Namun untuk konsumsi publik yang awam, cukup katakan saja bahwa perbedaan penetapan satu romodhon itu sah- sah saja dan hukumnya berstatus 'boleh '. Selesai. Dan jadi adem serta damai.
Bisa juga dibumbui dengan rumus pamungkas bahwa perbedaan itu rahmat ( ikhtilafu ummati rohmatun ). Karena menjaga persatuan lebih utama dari menonjolkan pendapat.
Kecuali masalah usul yang sudah qothiy. Tentu mesti sama. Seperti dalam hukum wajibnya solat lima waktu. Wajibnya puasa romodhon. Dan sebagainya.
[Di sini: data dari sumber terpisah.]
lemma cover (a : Nat) (h1 : 1 ≤ a) (h2 : a ≤ 73939133) :
    ∃ p, pvRTb p = true ∧ 2 ≤ p ∧ a ≤ p ∧ p ≤ 10 * a := by
  rcases Nat.lt_or_ge a 3 with h | _
  · exact ⟨2, rtb2, by omega, by omega, by omega⟩
  rcases Nat.lt_or_ge a 30 with h | _
  · exact ⟨29, rtb29, by omega, by omega, by omega⟩
  rcases Nat.lt_or_ge a 294 with h | _
  · exact ⟨293, rtb293, by omega, by omega, by omega⟩
  rcases Nat.lt_or_ge a 2940 with h | _
  · exact ⟨2939, rtb2939, by omega, by omega, by omega⟩
  rcases Nat.lt_or_ge a 29400 with h | _
  · exact ⟨29399, rtb29399, by omega, by omega, by omega⟩
  rcases Nat.lt_or_ge a 294000 with h | _
  · exact ⟨293999, rtb293999, by omega, by omega, by omega⟩
  rcases Nat.lt_or_ge a 2940000 with h | _
  · exact ⟨2939999, rtb2939999, by omega, by omega, by omega⟩
  rcases Nat.lt_or_ge a 29400000 with h | _
  · exact ⟨29399999, rtb29399999, by omega, by omega, by omega⟩
  exact ⟨73939133, rtb73939133, by omega, by omega, by omega⟩

lemma chainB_one : pvChainB 1 = false := by
  rw [pvChainB]
  simp [pvIsPrimeB]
Kalau persoalan furu' maka boleh beda. PBNU saja akui empat mazhab yang sudah nyata sering beda pendapat. Lalu apalagi persoalan bagi pihak ahli mazhab egoisiyah itu ?
Solusi :
1. Pemerintah membuat aturan baru berbentuk keppres atau UU khusus tentang topik ini.
Sehingga untuk satu negara bernama indonesia tidak diberi ruang lagi buat berbeda secara hukum positif jika sudah ada keputusan dari pemerintah. Bukankah kaedah berbunyi : Hukmul hakimi rof'ul khilaf..?
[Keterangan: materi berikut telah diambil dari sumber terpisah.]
def stepA (d : PySem.Dict String (List Char)) (p : String × String) : PySem.Dict String (List Char) :=
  if !d.contains p.2 then d.insert p.2 p.1.toList else d.modify p.2 [] (applyEntry p.1)

def groupFold (c : Bool) (l : List Char) (ns : List String) : List Char :=
  if c then ns.foldl (fun acc n => applyEntry n acc) l
  else match ns with
       | [] => []
       | f :: rest => rest.foldl (fun acc n => applyEntry n acc) f.toList

theorem numsOf_cons (e : String) (p : String × String) (log : List (String × String)) :
    numsOf e (p :: log) = if p.2 = e then p.1 :: numsOf e log else numsOf e log := by
  by_cases h : p.2 = e
  · simp [numsOf, List.filter_cons, h]
  · simp [numsOf, List.filter_cons, h]

theorem A_getD (log : List (String × String)) (d : PySem.Dict String (List Char)) (e : String) :
    (log.foldl stepA d).getD e [] = groupFold (d.contains e) (d.getD e []) (numsOf e log) := by
  induction log generalizing d with
  | nil =>
    by_cases h : d.contains e
    · simp [groupFold, h, numsOf]
    · simp [groupFold, h, numsOf,
        PySem.Dict.getD_of_not_contains d ([] : List Char) (by simpa using h)]
  | cons p log ih =>
    simp only [List.foldl_cons, ih, numsOf_cons]
    unfold stepA
    by_cases he : p.2 = e
    · subst he
      by_cases hd : d.contains p.2
      · rw [if_neg (by simp [hd]), PySem.Dict.contains_modify, PySem.Dict.getD_modify]
        simp only [beq_self_eq_true, Bool.true_or, if_pos rfl, if_pos hd]
        simp [groupFold, hd]
      · rw [if_pos (by simp [hd]), PySem.Dict.contains_insert, PySem.Dict.getD_insert]
        simp only [beq_self_eq_true, Bool.true_or, if_pos rfl]
        simp [groupFold, hd]
    · have hne : e ≠ p.2 := Ne.symm he
      have hb : (e == p.2) = false := by simpa using hne
      by_cases hd : d.contains p.2
      · rw [if_neg (by simp [hd]), PySem.Dict.contains_modify, PySem.Dict.getD_modify,
          if_neg hne, if_neg he, hb, Bool.false_or]
      · rw [if_pos (by simp [hd]), PySem.Dict.contains_insert, PySem.Dict.getD_insert,
          if_neg hne, if_neg he, hb, Bool.false_or]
2. Presiden terpilih mesti mengangkat Sosok menteri agama yang diambil dari seorang tokoh yang bisa dipercaya oleh semua golongan ormas islam. Tentu dipercaya dari sisi keilmuannya, akhlaknya, mulutnya, dan rekam jejaknya.
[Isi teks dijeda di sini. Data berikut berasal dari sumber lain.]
-- ===== PORT B =====

-- body of B's `for i in range(n)` frontQ scan: acc = (best, alt)
def frontStep (queues : List (List Int)) (lv : Option Int) (ptr : List Int)
    (acc : Option (Int × Int) × Option (Int × Int)) (i : Nat) :
    Option (Int × Int) × Option (Int × Int) :=
  let p := ptr.getD i 0
  let q := queues.getD i []
  if p < (q.length : Int) then
    let c : Int × Int := (q.getD p.toNat 0, (i : Int))
    let best := match acc.1 with
      | none => some c
      | some b => if pyLt c b then some c else some b
    let alt :=
      if some c.1 ≠ lv then
        match acc.2 with
        | none => some c
        | some a => if pyLt c a then some c else some a
      else acc.2
    (best, alt)
  else acc

-- B's `while True` loop
def loopB (queues : List (List Int)) :
    Nat → List Int → List Int → Option Int → Int → List Int
  | 0, _, out, _, _ => out
  | f + 1, ptr, out, lv, ct =>
    let acc := (List.range queues.length).foldl (frontStep queues lv ptr) (none, none)
    match acc.1 with
    | none => out
    | some b =>
      if ct = 2 ∧ some b.1 = lv then
        match acc.2 with
        | none => out
        | some a => loopB queues f (bumpAt ptr a.2) (out ++ [a.1]) (some a.1) 1
      else if some b.1 = lv then
        loopB queues f (bumpAt ptr b.2) (out ++ [b.1]) lv (ct + 1)
      else
        loopB queues f (bumpAt ptr b.2) (out ++ [b.1]) (some b.1) 1

def solve_grd010_alt (k : Int) (queues : List (List Int)) : String :=
  -- the loop emits at most one element per iteration; fuel = total elements + 1
  let out := loopB queues ((queues.map List.length).sum + 1)
    (List.replicate queues.length 0) [] none 0
  PySem.Str.join " " (out.map PySem.Int.toStr)
-- pv_equiv track=rewrite | github.com/dustinboswell/daily-coding-problem | prob246.py | try_chain
-- ===== SOURCE A (Python) =====
-- def try_chain(words, starting_letter, ending_letter):
--     if len(words) == 1:
--         word = words[0]
--         return word[0] == starting_letter and word[-1] == ending_letter
--
--     for i in range(len(words)):
--         word = words[i]
--         if word[0] != starting_letter:
--             continue
--
--         unused_words = words[0:i] + words[i+1:]
--         if try_chain(unused_words, word[-1], ending_letter):
--             return True
--
--     return False
-- ===== SOURCE B (Python) =====
-- def _bump(deg, v, delta):
--     deg[v] = deg.get(v, 0) + delta
--
--
-- def _spread(edges, reached):
--     # one round of undirected label propagation from `reached`
--     new = set(reached)
--     for a, b in edges:
--         if a in reached or b in reached:
--             new.add(a)
--             new.add(b)
--     return new
--
--
-- def try_chain(words, starting_letter, ending_letter):
--     # Eulerian-path existence on the letter graph: each word is an edge
--     # first-letter -> last-letter.  A chain using every word exists iff the
--     # in/out-degrees are balanced for a trail from starting_letter to
--     # ending_letter AND every edge is (undirectedly) connected to
--     # starting_letter.
--     if not words:
--         return False
--     edges = [(w[0], w[-1]) for w in words]
--
--     deg = {}
--     for a, b in edges:
--         _bump(deg, a, 1)
--         _bump(deg, b, -1)
--     _bump(deg, starting_letter, -1)
--     _bump(deg, ending_letter, 1)
--     if any(d != 0 for d in deg.values()):
--         return False
--
--     verts = {starting_letter}
--     for a, b in edges:
--         verts.add(a)
--         verts.add(b)
--     reached = {starting_letter}
--     for _ in range(len(verts)):
--         reached = _spread(edges, reached)
--     return all(a in reached and b in reached for a, b in edges)
-- ===== Notes on version B (the rewrite author's own statement) =====
-- stated objective: alternative
-- what changed: Replaces A's recursive backtracking search over word orderings by the Eulerian-path existence criterion on the letter graph (each word an edge first-letter->last-letter): degree balance for a trail from start to end plus undirected connectivity of all edges to the start, computed by degree counting and label propagation.
import Mathlib
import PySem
Agar trust kepada sang menteri tersebut dapat menjadi kapital dasar untuk suatu kepatuhan yang sadar tanpa paksaan.
3. Mengikuti rukyah global.
Artinya satu negara jika sudah terbukti sohih telah berhasil melihat hilal, maka mesti diikuti oleh seluruh negara di Dunia dengan menyesuaikan margin waktu masing- masing negara. Dari sini nanti bisa terwujud unifikasi kalender hijriyah yang dicitakan bersama.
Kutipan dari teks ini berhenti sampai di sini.